-- pv_equiv track=rewrite | github.com/paiv/aoc2024 | days/day8.py | part1
-- ===== SOURCE A (Python) =====
-- def part1(data):
--     lines = data.strip().splitlines()
--     grid = {(x,y):c for y,s in enumerate(lines)
--         for x,c in enumerate(s) if c != '.'}
--     names = set(grid.values())
--     w, h = len(lines[0]), len(lines)
--
--     def gen(a, b):
--         ax, ay = a
--         bx, by = b
--         x, y = (2 * ax - bx, 2 * ay - by)
--         if (0 <= x < w) and (0 <= y < h):
--             yield (x, y)
--         x, y = (2 * bx - ax, 2 * by - ay)
--         if (0 <= x < w) and (0 <= y < h):
--             yield (x, y)
--
--     pois = set()
--     for n in names:
--         ps = [p for p,c in grid.items() if c == n]
--         for i, a in enumerate(ps):
--             for b in ps[i+1:]:
--                 for p in gen(a, b):
--                     pois.add(p)
--
--     ans = len(pois)
--     return ans
-- ===== SOURCE B (Python) =====
-- def part1(data):
--     lines = data.strip().splitlines()
--     w, h = len(lines[0]), len(lines)
--     groups = {}
--     for y, s in enumerate(lines):
--         for x, c in enumerate(s):
--             if c != '.':
--                 groups.setdefault(c, []).append((x, y))
--     pois = set()
--     for pts in groups.values():
--         for i in range(len(pts)):
--             ax, ay = pts[i]
--             for j in range(i + 1, len(pts)):
--                 bx, by = pts[j]
--                 for px, py in ((2*ax-bx, 2*ay-by), (2*bx-ax, 2*by-ay)):
--                     if 0 <= px < w and 0 <= py < h:
--                         pois.add((px, py))
--     return len(pois)
-- ===== Notes on version B (the rewrite author's own statement) =====
-- stated objective: alternative
-- what changed: B builds the frequency->positions groups in a single pass over the grid with a dict of lists (and iterates pairs by index) instead of A's building a position->char dict and re-scanning all grid items once per distinct frequency; the dominant pairwise reflection work is the same.
import Mathlib
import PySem

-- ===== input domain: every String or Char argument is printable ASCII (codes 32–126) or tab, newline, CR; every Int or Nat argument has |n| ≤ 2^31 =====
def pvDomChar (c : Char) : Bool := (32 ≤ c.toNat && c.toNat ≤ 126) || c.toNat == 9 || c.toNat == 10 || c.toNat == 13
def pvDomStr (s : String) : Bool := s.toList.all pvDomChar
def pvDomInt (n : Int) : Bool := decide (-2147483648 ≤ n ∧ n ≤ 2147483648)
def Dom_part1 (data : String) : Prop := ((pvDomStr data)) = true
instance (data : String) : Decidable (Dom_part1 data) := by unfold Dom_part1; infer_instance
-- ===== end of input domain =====

-- B groups the antennas by frequency in ONE pass over the grid (dict of lists) instead of
-- re-scanning the whole grid once per frequency; same pairwise reflection count (objective: alternative).

-- ===== PORT A =====
-- gen(a, b): the two reflection candidates, each kept if inside the w×h bounds
def pvGenA (w h : Int) (a b : Int × Int) : List (Int × Int) :=
  let x1 := 2 * a.1 - b.1; let y1 := 2 * a.2 - b.2
  let x2 := 2 * b.1 - a.1; let y2 := 2 * b.2 - a.2
  (if (0 ≤ x1 ∧ x1 < w) ∧ (0 ≤ y1 ∧ y1 < h) then [(x1, y1)] else []) ++
  (if (0 ≤ x2 ∧ x2 < w) ∧ (0 ≤ y2 ∧ y2 < h) then [(x2, y2)] else [])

*-*-*

From the entries above, return exactly the line containing "2 * by - ay)", the line containing "-- ===== SOURCE B", and all lines between, and nothing else.

* [RESPONSE TO THE EXERCISE]
--         x, y = (2 * bx - ax, 2 * by - ay)
--         if (0 <= x < w) and (0 <= y < h):
--             yield (x, y)
--
--     pois = set()
--     for n in names:
--         ps = [p for p,c in grid.items() if c == n]
--         for i, a in enumerate(ps):
--             for b in ps[i+1:]:
--                 for p in gen(a, b):
--                     pois.add(p)
--
--     ans = len(pois)
--     return ans
-- ===== SOURCE B (Python) =====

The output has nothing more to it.